As Mexico is one of the countries with the most ocean–river systems in the world [17], this suggests SGE generation will be possible in many zones where rivers interact with seawater. However, to the best of the authors’ knowledge, there is no theoretical resource assessment of this type of ocean energy for Mexico.

1.3. Objectives

While ocean energy is not available for all countries, three quarters of the world’s nations have coastlines and therefore could benefit in some way from their ocean energy resources. This is the case for Mexico, which has energy resources in the Atlantic and the Pacific Oceans. Since there is no documented resource assessment of the different types of ocean energies for Mexico, the main objective of this paper is to theoretically evaluate the available power from waves, ocean currents, thermal gradient, and salinity gradient as the path to facilitate the selection of sites, where further in depth studies should be carried out.
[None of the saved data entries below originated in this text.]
-- pv_equiv track=rewrite | github.com/Lakshmi-42469/Test-Case-Generator | test_case_logic.py | generate_test_case
-- ===== SOURCE A (Python) =====
-- def generate_test_case(requirement_text):
--     lines = requirement_text.strip().split(".")
--     test_cases = []
--     tc_counter = 1
--
--     for line in lines:
--         line = line.strip().lower()
--         if not line:
--             continue
--
--         if "login" in line or "email" in line:
--             test_cases.append(f"TC_{tc_counter:03}: Enter valid email and password -> Login Successful")
--             tc_counter += 1
--             test_cases.append(f"TC_{tc_counter:03}: enter invalid password -> Show Error Message")
--             tc_counter += 1
--             test_cases.append(f"TC_{tc_counter:03}: Leave email field -> show required field message")
--             tc_counter += 1
--         if "submit" in line:
--             test_cases.append(f"TC_{tc_counter:03}: click submit without filling fields -> show error message")
--             tc_counter += 1
--         if "password" in line:
--             test_cases.append(f"TC_{tc_counter:03}: Enter special characters in password field -> reject login attempt")
--             tc_counter += 1
--     if not test_cases:
--         test_cases.append("No specific testcases generated from the input.")
--     return test_cases
-- ===== SOURCE B (Python) =====
-- KEYWORD_BITS = {"login": 1, "email": 1, "submit": 2, "password": 4}
--
-- _T_LOGIN = ["Enter valid email and password -> Login Successful",
--             "enter invalid password -> Show Error Message",
--             "Leave email field -> show required field message"]
-- _T_SUBMIT = ["click submit without filling fields -> show error message"]
-- _T_PASSWORD = ["Enter special characters in password field -> reject login attempt"]
--
-- BODIES_BY_MASK = {m: (_T_LOGIN if m & 1 else [])
--                      + (_T_SUBMIT if m & 2 else [])
--                      + (_T_PASSWORD if m & 4 else [])
--                   for m in range(8)}
--
--
-- def generate_test_case(requirement_text):
--     lines = [l.strip().lower() for l in requirement_text.strip().split(".")]
--     # keyword-major: one pass over all lines per keyword, OR-ing a bit into per-line masks
--     masks = [0] * len(lines)
--     for kw, bit in KEYWORD_BITS.items():
--         masks = [m | bit if kw in line else m for m, line in zip(masks, lines)]
--     # expand each line's mask through the precomputed table, then number positionally
--     bodies = [b for m in masks for b in BODIES_BY_MASK[m]]
--     if not bodies:
--         return ["No specific testcases generated from the input."]
--     return [f"TC_{n:03}: {b}" for n, b in enumerate(bodies, 1)]
-- ===== Notes on version B (the rewrite author's own statement) =====
-- stated objective: alternative
-- what changed: Replaces A's line-major loop with interleaved keyword branches and a mutable counter by a keyword-major design: one boolean pass per keyword ORs a bit into per-line masks, a precomputed mask->template-bodies table (BODIES_BY_MASK over range(8)) expands each line, and a final enumerate pass numbers the bodies positionally.
import Mathlib
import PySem

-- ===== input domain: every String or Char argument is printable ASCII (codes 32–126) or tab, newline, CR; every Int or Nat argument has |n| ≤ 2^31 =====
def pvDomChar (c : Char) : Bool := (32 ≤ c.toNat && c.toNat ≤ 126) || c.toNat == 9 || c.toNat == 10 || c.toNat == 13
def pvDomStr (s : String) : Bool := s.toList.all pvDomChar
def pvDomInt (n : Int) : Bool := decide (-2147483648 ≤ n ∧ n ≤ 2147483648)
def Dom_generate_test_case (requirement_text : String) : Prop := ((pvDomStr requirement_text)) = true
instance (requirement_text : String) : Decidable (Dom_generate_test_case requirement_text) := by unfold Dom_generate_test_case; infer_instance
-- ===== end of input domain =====

-- B replaces A's line-major branching loop with a keyword-major pass structure: one boolean pass per
-- keyword OR-ing a bit into per-line masks, a precomputed mask->bodies table, then positional numbering
-- (objective: alternative).


-- ===== PORT A =====
-- f"TC_{n:03}: {body}"  (the shared f-string of both Pythons; counter is always ≥ 1 so :03 = zfill 3)
def gtcFmt (n : Int) (body : String) : String :=
  String.ofList ("TC_".toList ++ PySem.Chars.zfill (PySem.Int.toChars n) 3 ++ (": ".toList ++ body.toList))

-- one iteration of A's for-loop, state = (test_cases, tc_counter)
def gtcStep (st : List String × Int) (rawLine : List Char) : List String × Int :=
  let line := PySem.Chars.lower (PySem.Chars.strip rawLine)
  if line = [] then st
  else
    let st :=
      if PySem.Chars.isIn "login".toList line || PySem.Chars.isIn "email".toList line then
        (st.1 ++ [gtcFmt st.2 "Enter valid email and password -> Login Successful",
                  gtcFmt (st.2 + 1) "enter invalid password -> Show Error Message",
                  gtcFmt (st.2 + 2) "Leave email field -> show required field message"], st.2 + 3)
      else st
    let st :=
      if PySem.Chars.isIn "submit".toList line then
        (st.1 ++ [gtcFmt st.2 "click submit without filling fields -> show error message"], st.2 + 1)
      else st
    if PySem.Chars.isIn "password".toList line then
      (st.1 ++ [gtcFmt st.2 "Enter special characters in password field -> reject login attempt"], st.2 + 1)
    else st

def generate_test_case (requirement_text : String) : List String :=
  let lines := PySem.Chars.splitOn (PySem.Chars.strip requirement_text.toList) ".".toList
  let st := lines.foldl gtcStep ([], 1)
  if st.1 = [] then ["No specific testcases generated from the input."] else st.1

-- ===== PORT B =====
-- KEYWORD_BITS: each keyword contributes one bit of a per-line mask
def gtcKeywordBits : List (List Char × Int) :=
  [("login".toList, 1), ("email".toList, 1), ("submit".toList, 2), ("password".toList, 4)]

def gtcTLogin : List String :=
  ["Enter valid email and password -> Login Successful",
   "enter invalid password -> Show Error Message",
   "Leave email field -> show required field message"]
def gtcTSubmit : List String :=
  ["click submit without filling fields -> show error message"]
def gtcTPassword : List String :=
  ["Enter special characters in password field -> reject login attempt"]

-- the body of the BODIES_BY_MASK comprehension
def gtcBodiesFor (m : Int) : List String :=
  (if Int.land m 1 ≠ 0 then gtcTLogin else []) ++
  (if Int.land m 2 ≠ 0 then gtcTSubmit else []) ++
  (if Int.land m 4 ≠ 0 then gtcTPassword else [])

-- BODIES_BY_MASK = {m: … for m in range(8)}
def gtcBodiesByMask : PySem.Dict Int (List String) :=
  PySem.Dict.ofList ((PySem.List.pyRange 0 8 1).map (fun m => (m, gtcBodiesFor m)))

-- one keyword pass: masks = [m | bit if kw in line else m for m, line in zip(masks, lines)]
def gtcMaskStep (lines : List (List Char)) (masks : List Int) (kwbit : List Char × Int) : List Int :=
  List.zipWith (fun m line => if PySem.Chars.isIn kwbit.1 line then Int.lor m kwbit.2 else m) masks lines

def generate_test_case_alt (requirement_text : String) : List String :=
  let lines := (PySem.Chars.splitOn (PySem.Chars.strip requirement_text.toList) ".".toList).map
      (fun l => PySem.Chars.lower (PySem.Chars.strip l))
  let masks := gtcKeywordBits.foldl (gtcMaskStep lines) (List.replicate lines.length 0)
  -- BODIES_BY_MASK[m]: every mask lies in range(8), so the key is always present (getD [] never fires)
  let bodies := masks.flatMap (fun m => (gtcBodiesByMask.get? m).getD [])
  if bodies = [] then ["No specific testcases generated from the input."]
  else (PySem.List.enumerate bodies 1).map (fun p => gtcFmt p.1 p.2)

-- ===== PRECONDITION & SPEC =====
def Spec_generate_test_case (requirement_text : String) (out : List String) : Prop := out = generate_test_case_alt requirement_text
instance (requirement_text : String) (out : List String) : Decidable (Spec_generate_test_case requirement_text out) := by unfold Spec_generate_test_case; infer_instance

-- ===== CLAIM (what is proved, stated in full; the proofs are below) =====
def Claim_equal_generate_test_case : Prop := ∀ (requirement_text : String), Dom_generate_test_case requirement_text → Spec_generate_test_case requirement_text (generate_test_case requirement_text)

-- ===== LEMMAS AND PROOFS =====

-- bodies contributed by one already-processed (stripped+lowered) line
def gtcProcBodies (line : List Char) : List String :=
  (if PySem.Chars.isIn "login".toList line || PySem.Chars.isIn "email".toList line then gtcTLogin else []) ++
  (if PySem.Chars.isIn "submit".toList line then gtcTSubmit else []) ++
  (if PySem.Chars.isIn "password".toList line then gtcTPassword else [])

-- bodies contributed by one raw line of A's loop
def gtcLineBodies (raw : List Char) : List String :=
  gtcProcBodies (PySem.Chars.lower (PySem.Chars.strip raw))

-- the mask B's keyword passes accumulate for one processed line
def gtcLineMask (line : List Char) : Int :=
  gtcKeywordBits.foldl (fun m kb => if PySem.Chars.isIn kb.1 line then Int.lor m kb.2 else m) 0

-- numbering a body list starting at n
def gtcNum (n : Int) (bodies : List String) : List String :=
  (PySem.List.enumerate bodies n).map (fun p => gtcFmt p.1 p.2)

theorem gtcEnum_eq_nil_iff {α : Type} (xs : List α) (s : Int) :
    PySem.List.enumerate xs s = [] ↔ xs = [] := by
  cases xs <;> simp [PySem.List.enumerate_cons, PySem.List.enumerate_nil]

theorem gtcNum_append (n : Int) (xs ys : List String) :
    gtcNum n (xs ++ ys) = gtcNum n xs ++ gtcNum (n + xs.length) ys := by
  simp [gtcNum, PySem.List.enumerate_append]

-- one line of A's loop produces exactly the numbered bodies of that line
theorem gtcStep_eq (tcs : List String) (c : Int) (raw : List Char) :
    gtcStep (tcs, c) raw = (tcs ++ gtcNum c (gtcLineBodies raw), c + (gtcLineBodies raw).length) := by
  unfold gtcStep gtcLineBodies gtcProcBodies
  by_cases h0 : PySem.Chars.lower (PySem.Chars.strip raw) = []
  · rw [h0]
    simp [gtcNum, show PySem.Chars.isIn ['l','o','g','i','n'] [] = false from by decide,
      show PySem.Chars.isIn ['e','m','a','i','l'] [] = false from by decide,
      show PySem.Chars.isIn ['s','u','b','m','i','t'] [] = false from by decide,
      show PySem.Chars.isIn ['p','a','s','s','w','o','r','d'] [] = false from by decide]
  · simp only [h0, if_false]
    by_cases h1 : (PySem.Chars.isIn "login".toList (PySem.Chars.lower (PySem.Chars.strip raw)) ||
        PySem.Chars.isIn "email".toList (PySem.Chars.lower (PySem.Chars.strip raw))) = true <;>
      by_cases h2 : PySem.Chars.isIn "submit".toList (PySem.Chars.lower (PySem.Chars.strip raw)) = true <;>
      by_cases h3 : PySem.Chars.isIn "password".toList (PySem.Chars.lower (PySem.Chars.strip raw)) = true <;>
      simp only [h1, h2, h3, if_true, if_false, Bool.false_eq_true, gtcTLogin, gtcTSubmit,
        gtcTPassword, List.append_nil, List.nil_append, List.append_assoc, gtcNum,
        PySem.List.enumerate_cons, PySem.List.enumerate_nil, List.map_cons, List.map_nil,
        List.length_cons, List.length_nil, List.cons_append] <;>
      norm_num [add_assoc, Prod.ext_iff]

-- A's whole loop = per-line bodies flattened and numbered from the incoming counter
theorem gtc_loop (lines : List (List Char)) (tcs : List String) (c : Int) :
    lines.foldl gtcStep (tcs, c) =
      (tcs ++ gtcNum c (lines.flatMap gtcLineBodies),
       c + (lines.flatMap gtcLineBodies).length) := by
  induction lines generalizing tcs c with
  | nil => simp [gtcNum]
  | cons raw rest ih =>
    simp only [List.foldl_cons, gtcStep_eq, ih, List.flatMap_cons]
    rw [gtcNum_append]
    simp [List.append_assoc]
    ring

-- B's four keyword passes compute exactly the per-line masks
theorem gtc_masks (lines : List (List Char)) :
    gtcKeywordBits.foldl (gtcMaskStep lines) (List.replicate lines.length 0) =
      lines.map gtcLineMask := by
  induction lines with
  | nil => rfl
  | cons l ls ih =>
    simp only [gtcKeywordBits, List.foldl_cons, List.foldl_nil, gtcMaskStep] at ih ⊢
    simp only [List.length_cons, List.replicate_succ, List.zipWith_cons_cons, List.map_cons, ih,
      gtcLineMask, gtcKeywordBits, List.foldl_cons, List.foldl_nil]

-- the table lookup at a line's mask yields exactly that line's bodies
theorem gtc_lookup (line : List Char) :
    ((gtcBodiesByMask.get? (gtcLineMask line)).getD []) = gtcProcBodies line := by
  unfold gtcLineMask gtcProcBodies
  by_cases h1 : PySem.Chars.isIn "login".toList line = true <;>
    by_cases h2 : PySem.Chars.isIn "email".toList line = true <;>
    by_cases h3 : PySem.Chars.isIn "submit".toList line = true <;>
    by_cases h4 : PySem.Chars.isIn "password".toList line = true <;>
    simp only [gtcKeywordBits, List.foldl_cons, List.foldl_nil, h1, h2, h3, h4, if_true,
      if_false, Bool.false_eq_true, Bool.or_self, Bool.or_false, Bool.or_true] <;> rfl

-- ===== VERDICT (by name: the statement is the Claim_ definition above) =====
theorem generate_test_case_spec : Claim_equal_generate_test_case := by
  intro requirement_text _
  unfold Spec_generate_test_case generate_test_case generate_test_case_alt
  simp only [gtc_loop, gtc_masks, List.nil_append, List.flatMap_map, List.map_map]
  have hb : ∀ raws : List (List Char),
      raws.flatMap (fun raw =>
        ((gtcBodiesByMask.get? (gtcLineMask (PySem.Chars.lower (PySem.Chars.strip raw)))).getD []))
      = raws.flatMap gtcLineBodies := by
    intro raws
    apply List.flatMap_congr
    intro raw _
    rw [gtc_lookup]
    rfl
  simp only [Function.comp_def]
  rw [hb]
  by_cases h : (PySem.Chars.splitOn (PySem.Chars.strip requirement_text.toList) ".".toList).flatMap
      gtcLineBodies = []
  · simp only [h, gtcNum, PySem.List.enumerate_nil, List.map_nil]
  · have he : PySem.List.enumerate ((PySem.Chars.splitOn (PySem.Chars.strip
        requirement_text.toList) ".".toList).flatMap gtcLineBodies) 1 ≠ [] := by
      simpa [gtcEnum_eq_nil_iff] using h
    simp only [gtcNum, if_neg h, if_neg (fun hm => he (List.map_eq_nil_iff.mp hm))]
Power availability is presented as thresholds of minimum power; this may help in the selection of energy conversion devices. A statistical analysis is performed to determine monthly power availability and variability at prospective locations for each source of marine energy. Moreover, some environmental, economic, and social factors to consider in future marine energy projects in Mexico are also discussed.

The present study is organised as follows: the theoretical methods for power estimation and the data used for each type of ocean energy are described in Section 2 and Section 3, respectively. The main results of the theoretical power available for each type of energy are presented in Section 4, describing the regions where potential power is more persistent. Section 5 shows a monthly-variability analysis for particular locations, and Section 6 presents relevant environmental, economic, and social factors to be considered in Mexican MRE (Marine Renewable Energy) projects. Finally, the main conclusions and possibilities for future work are summarised in Section 7.

2. Theoretical Approaches to Marine Energy Power Estimation

The theoretical potential of any type of ocean energy source is the physical maximum of usable energy in a particular region in a specific period of time [51]. In practice, only part of the theoretical potential can actually be extracted due to ecological, technical, and economic constraints. This section briefly describes the engineering methods employed to estimate the available theoretical (gross) power of the ocean energies considered in this paper. Only the most important equations have been given here, as details for each model can be found in the references given. It should be noted that the units of theoretical power vary for each approach.

2.1. Wave Power

Considering linear wave theory in deep waters, the theoretical power that can be extracted from ocean waves (P_OW, in W/m) can be estimated by [52,53]:

$${\mathrm{P}}_{\mathrm{OW}}=\frac{{\mathrm{W}\mathsf{\rho }\mathrm{g}}^2{\mathrm{T}}_{01}{\mathrm{H}}_{\mathrm{s}}^2}{64\mathsf{\pi }},$$

(1)

where W is the wavefront (assumed to be 1 m), $\mathsf{\rho }$ is seawater density (1025 kg/m³), H_s (in m) is the significant wave height or the average height, and T₀₁ (in s) is its corresponding energy period.

2.2. Ocean Current Power

The theoretical gross power of ocean currents (P_OC, in W/m²) is considered as the power generated by a fluid stream across a unitary cross-section [14,15]:

$${\mathrm{P}}_{\mathrm{OC}}=\frac{1}{2}{\mathsf{\rho }\mathrm{V}}^3,$$

(2)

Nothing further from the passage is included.